It would suck quite a bit since I'm a musician, but there are some up sides to being a musician as well. I can sit down and read a conductors score of a symphony and have it play in my head so I still believe I would be able to experience new music (or at least music I haven't been exposed to) and still hear it ... at least in my head. Yay for decades of theory and ear training.

I think I would have to almost give up on my current career path if I were blind, but I'm not sure how much being deaf would really matter, especially since I'd still be able to talk as well as I do now. I don't have a car anyway since I live in a city, so not having a license wouldn't be that bad, and I still could drive in an emergency ... not like you forget how. I imagine the main issue would be having to learn to read lips and sign, which isn't much worse than simply learning a new language anyway.

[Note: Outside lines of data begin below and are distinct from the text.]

-- pv_equiv track=rewrite | github.com/alexander-belikov/datahelpers | datahelpers/community_tools.py | get_community_fnames_cnames
-- ===== SOURCE A (Python) =====
-- from itertools import product
--
-- def get_community_fnames_cnames(mode='lincs', storage_type='csv.gz'):
--
--     if storage_type != 'csv.gz':
--         suffix = '_dyn'
--     else:
--         suffix = ''
--
--     # arguments and column generator for lincs community detection methods
--     methods = ['multilevel', 'infomap']
--     directeds = [True, False]
--     weighteds = [True, False]
--     percentile_values = [None, 95]
--
--     if mode == 'lincs':
--         types = ['lincs']
--     elif mode[:2] == 'gw':
--         types = [mode]
--     elif mode[:3] == 'lit':
--         types = [mode]
--     else:
--         types = [mode]
--
--     keys = ['method', 'directed']
--     keys2 = ['weighted', 'percentile_value']
--     largs = [{k: v for k, v in zip(keys, p)} for p in product(*(methods, directeds))]
--
--     zargs = [{k: v for k, v in zip(keys2, p)} for p in zip(*(weighteds, percentile_values))]
--     origins = [{'origin': '{0}'.format(t)} for t in types]
--
--     inv_args = {'fpath_out': '~/data/kl/comms/',
--                 'file_format': 'matrix'}
--     targs = [{**z, **l, **inv_args, **t} for l, z, t in product(largs, zargs, origins)]
--     targs2 = list(filter(lambda x: not (x['directed'] and x['method'] == 'multilevel'), targs))
--
--     if mode == 'lincs':
--         #undirected infomap on full graph fails on 16Gb
--         targs2 = list(filter(lambda x:
--                              not (x['method'] == 'infomap' and x['directed'] is False
--                                   and not x['percentile_value']), targs2))
--
--     fnames = []
--     cnames = []
--     for aa in targs2:
--         directedness = 'dir' if aa['directed'] else 'undir'
--         weighted = 'wei' if aa['weighted'] else 'unwei'
--         percentile_value = aa['percentile_value']
--         mname = 'im' if aa['method'] == 'infomap' else 'ml'
--         fout_name = '{0}_comm_{1}_{2}_{3}_p{4}.{5}'.format(aa['origin'], aa['method'],
--                                                            directedness, weighted,
--                                                            percentile_value, storage_type)
--         cname_full = '{0}_comm_{1}_{2}_{3}_p{4}{5}'.format(aa['origin'], mname, directedness,
--                                                            weighted, percentile_value, suffix)
--
--         fnames.append(fout_name)
--         cnames.append(cname_full)
--     return fnames, cnames
-- ===== SOURCE B (Python) =====
-- # Table-driven: the surviving combinations are a fixed 6-row table (mode=='lincs'
-- # additionally drops row 4); names are produced by two maps over the table.
-- _ROWS = [
--     ('multilevel', 'ml', 'undir', 'wei', 'None'),
--     ('multilevel', 'ml', 'undir', 'unwei', '95'),
--     ('infomap', 'im', 'dir', 'wei', 'None'),
--     ('infomap', 'im', 'dir', 'unwei', '95'),
--     ('infomap', 'im', 'undir', 'wei', 'None'),
--     ('infomap', 'im', 'undir', 'unwei', '95'),
-- ]
--
-- def get_community_fnames_cnames(mode='lincs', storage_type='csv.gz'):
--     suffix = '' if storage_type == 'csv.gz' else '_dyn'
--     rows = [r for i, r in enumerate(_ROWS) if not (mode == 'lincs' and i == 4)]
--     fnames = ['{}_comm_{}_{}_{}_p{}.{}'.format(mode, m, d, w, p, storage_type)
--               for m, _, d, w, p in rows]
--     cnames = ['{}_comm_{}_{}_{}_p{}{}'.format(mode, mn, d, w, p, suffix)
--               for _, mn, d, w, p in rows]
--     return fnames, cnames
-- ===== Notes on version B (the rewrite author's own statement) =====
-- stated objective: simpler
-- what changed: Replaced the product/dict-merge/double-filter enumeration of the parameter space with a precomputed static 6-row table of surviving combinations (mode=='lincs' drops one row by index) and two plain maps that format the names from the table rows.
import Mathlib
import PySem

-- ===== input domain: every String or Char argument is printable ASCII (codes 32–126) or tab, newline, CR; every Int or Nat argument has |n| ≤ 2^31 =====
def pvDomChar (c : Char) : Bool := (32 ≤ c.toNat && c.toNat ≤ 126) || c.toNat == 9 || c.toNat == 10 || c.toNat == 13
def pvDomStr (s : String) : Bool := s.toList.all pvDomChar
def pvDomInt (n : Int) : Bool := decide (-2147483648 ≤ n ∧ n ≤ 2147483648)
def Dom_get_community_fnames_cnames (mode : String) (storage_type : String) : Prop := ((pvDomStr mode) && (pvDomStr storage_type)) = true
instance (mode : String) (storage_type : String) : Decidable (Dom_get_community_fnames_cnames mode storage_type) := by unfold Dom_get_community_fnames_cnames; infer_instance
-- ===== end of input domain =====

-- B replaces A's product/dict-merge/double-filter machinery with a precomputed static table
-- of the surviving combinations and two maps formatting the names (objective: simpler).

-- ===== PORT A =====
-- Python value stored in A's heterogeneous dicts (str / bool / int / None).
inductive PyVal where
  | vs : String → PyVal
  | vb : Bool → PyVal
  | vi : Int → PyVal
  | vnone : PyVal
deriving DecidableEq, Repr

-- Python truthiness of such a value.
def pyTruthy : PyVal → Bool
  | .vs s => !(s == "")
  | .vb b => b
  | .vi n => !(n == 0)
  | .vnone => false

-- str() of such a value (as used by ''.format).
def pyStr : PyVal → String
  | .vs s => s
  | .vb b => if b then "True" else "False"
  | .vi n => PySem.Int.toStr n
  | .vnone => "None"

-- {**a-so-far, **d}: insert d's items in order.
def dictMerge (a d : PySem.Dict String PyVal) : PySem.Dict String PyVal :=
  d.items.foldl (fun acc kv => acc.insert kv.1 kv.2) a

def get_community_fnames_cnames (mode : String) (storage_type : String) : List String × List String :=
  let suffix := if storage_type != "csv.gz" then "_dyn" else ""
  let methods := ["multilevel", "infomap"]
  let directeds := [true, false]
  let weighteds := [true, false]
  let percentile_values : List PyVal := [.vnone, .vi 95]
  let types :=
    if mode == "lincs" then ["lincs"]
    else if PySem.Str.slice mode none (some 2) == "gw" then [mode]
    else if PySem.Str.slice mode none (some 3) == "lit" then [mode]
    else [mode]
  let keys := ["method", "directed"]
  let keys2 := ["weighted", "percentile_value"]
  let largs : List (PySem.Dict String PyVal) :=
    (methods.flatMap (fun m => directeds.map (fun d => (m, d)))).map
      (fun p => (keys.zip [PyVal.vs p.1, PyVal.vb p.2]).foldl
        (fun d kv => d.insert kv.1 kv.2) PySem.Dict.empty)
  let zargs : List (PySem.Dict String PyVal) :=
    (weighteds.zip percentile_values).map
      (fun p => (keys2.zip [PyVal.vb p.1, p.2]).foldl
        (fun d kv => d.insert kv.1 kv.2) PySem.Dict.empty)
  let origins : List (PySem.Dict String PyVal) :=
    types.map (fun t => PySem.Dict.empty.insert "origin" (.vs t))
  let inv_args : PySem.Dict String PyVal :=
    (PySem.Dict.empty.insert "fpath_out" (.vs "~/data/kl/comms/")).insert "file_format" (.vs "matrix")
  let targs : List (PySem.Dict String PyVal) :=
    largs.flatMap (fun l => zargs.flatMap (fun z => origins.map (fun t =>
      dictMerge (dictMerge (dictMerge z l) inv_args) t)))
  let targs2 := targs.filter (fun x =>
    !(pyTruthy (x.getD "directed" .vnone) && (x.getD "method" .vnone == PyVal.vs "multilevel")))
  let targs2 :=
    if mode == "lincs" then
      targs2.filter (fun x =>
        !((x.getD "method" .vnone == PyVal.vs "infomap")
          && (x.getD "directed" .vnone == PyVal.vb false)
          && !(pyTruthy (x.getD "percentile_value" .vnone))))
    else targs2
  targs2.foldl (fun (acc : List String × List String) aa =>
    let directedness := if pyTruthy (aa.getD "directed" .vnone) then "dir" else "undir"
    let weighted := if pyTruthy (aa.getD "weighted" .vnone) then "wei" else "unwei"
    let percentile_value := aa.getD "percentile_value" .vnone
    let mname := if aa.getD "method" .vnone == PyVal.vs "infomap" then "im" else "ml"
    let fout_name := pyStr (aa.getD "origin" .vnone) ++ "_comm_" ++ pyStr (aa.getD "method" .vnone)
      ++ "_" ++ directedness ++ "_" ++ weighted ++ "_p" ++ pyStr percentile_value
      ++ "." ++ storage_type
    let cname_full := pyStr (aa.getD "origin" .vnone) ++ "_comm_" ++ mname
      ++ "_" ++ directedness ++ "_" ++ weighted ++ "_p" ++ pyStr percentile_value ++ suffix
    (acc.1 ++ [fout_name], acc.2 ++ [cname_full])) ([], [])

-- ===== PORT B =====
-- the static table _ROWS: (method, mname, directedness, weighted, percentile) already as strings
def pvRows : List (String × String × String × String × String) :=
  [("multilevel", "ml", "undir", "wei", "None"),
   ("multilevel", "ml", "undir", "unwei", "95"),
   ("infomap", "im", "dir", "wei", "None"),
   ("infomap", "im", "dir", "unwei", "95"),
   ("infomap", "im", "undir", "wei", "None"),
   ("infomap", "im", "undir", "unwei", "95")]

def get_community_fnames_cnames_alt (mode : String) (storage_type : String) : List String × List String :=
  let suffix := if storage_type == "csv.gz" then "" else "_dyn"
  let rows := ((PySem.List.enumerate pvRows).filter
    (fun ir => !(mode == "lincs" && ir.1 == (4 : Int)))).map Prod.snd
  let fnames := rows.map (fun r =>
    mode ++ "_comm_" ++ r.1 ++ "_" ++ r.2.2.1 ++ "_" ++ r.2.2.2.1 ++ "_p" ++ r.2.2.2.2
      ++ "." ++ storage_type)
  let cnames := rows.map (fun r =>
    mode ++ "_comm_" ++ r.2.1 ++ "_" ++ r.2.2.1 ++ "_" ++ r.2.2.2.1 ++ "_p" ++ r.2.2.2.2 ++ suffix)
  (fnames, cnames)

-- ===== PRECONDITION & SPEC =====
def Spec_get_community_fnames_cnames (mode : String) (storage_type : String) (out : List String × List String) : Prop := out = get_community_fnames_cnames_alt mode storage_type
instance (mode : String) (storage_type : String) (out : List String × List String) : Decidable (Spec_get_community_fnames_cnames mode storage_type out) := by unfold Spec_get_community_fnames_cnames; infer_instance

-- ===== CLAIM (what is proved, stated in full; the proofs are below) =====
def Claim_equal_get_community_fnames_cnames : Prop := ∀ (mode : String) (storage_type : String), Dom_get_community_fnames_cnames mode storage_type → Spec_get_community_fnames_cnames mode storage_type (get_community_fnames_cnames mode storage_type)

-- ===== LEMMAS AND PROOFS =====
theorem pyval_beq_vs (a b : String) : (PyVal.vs a == PyVal.vs b) = (a == b) := by
  simp [beq_eq_decide]

theorem pyval_beq_vb (a b : Bool) : (PyVal.vb a == PyVal.vb b) = (a == b) := by
  simp [beq_eq_decide]

theorem toStr95 : PySem.Int.toStr 95 = "95" := by decide

-- ===== VERDICT (by name: the statement is the Claim_ definition above) =====
theorem get_community_fnames_cnames_spec : Claim_equal_get_community_fnames_cnames := by
  intro mode storage_type _
  unfold Spec_get_community_fnames_cnames
  unfold get_community_fnames_cnames get_community_fnames_cnames_alt
  by_cases hm : mode = "lincs"
  · by_cases hs : storage_type = "csv.gz" <;>
      simp [hm, hs, beq_iff_eq, pyval_beq_vs, pyval_beq_vb, dictMerge, pyTruthy, pyStr, toStr95,
        pvRows, PySem.List.enumerate, PySem.Dict.insert, PySem.Dict.getD, PySem.Dict.get?,
        PySem.Dict.empty, List.filter, List.find?, List.foldl]
  · have hm' : (mode == "lincs") = false := beq_eq_false_iff_ne.mpr hm
    by_cases hs : storage_type = "csv.gz" <;>
      simp [hm', hs, beq_iff_eq, pyval_beq_vs, dictMerge, pyTruthy, pyStr, toStr95,
        pvRows, PySem.List.enumerate, PySem.Dict.insert, PySem.Dict.getD, PySem.Dict.get?,
        PySem.Dict.empty, List.filter, List.find?, List.foldl]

Heck, even with modern cell phones / texting and all that, if Debra couldn't yell to me if she were in another room she could just text and it would vibrate and all that.

Going down that technology road even more: with all the developments in smart phones and even companies working on building smart phones into eye glasses with voice command, I wouldn't be surprised if within a decade, there would be a simple pair of smart eyeglasses that could take sounds around you and display text (assuming it's language) on the display for you to read ... even translating it into your native language. There could easily be an app for showing deaf people the direction sounds are coming from to alert them to their environment.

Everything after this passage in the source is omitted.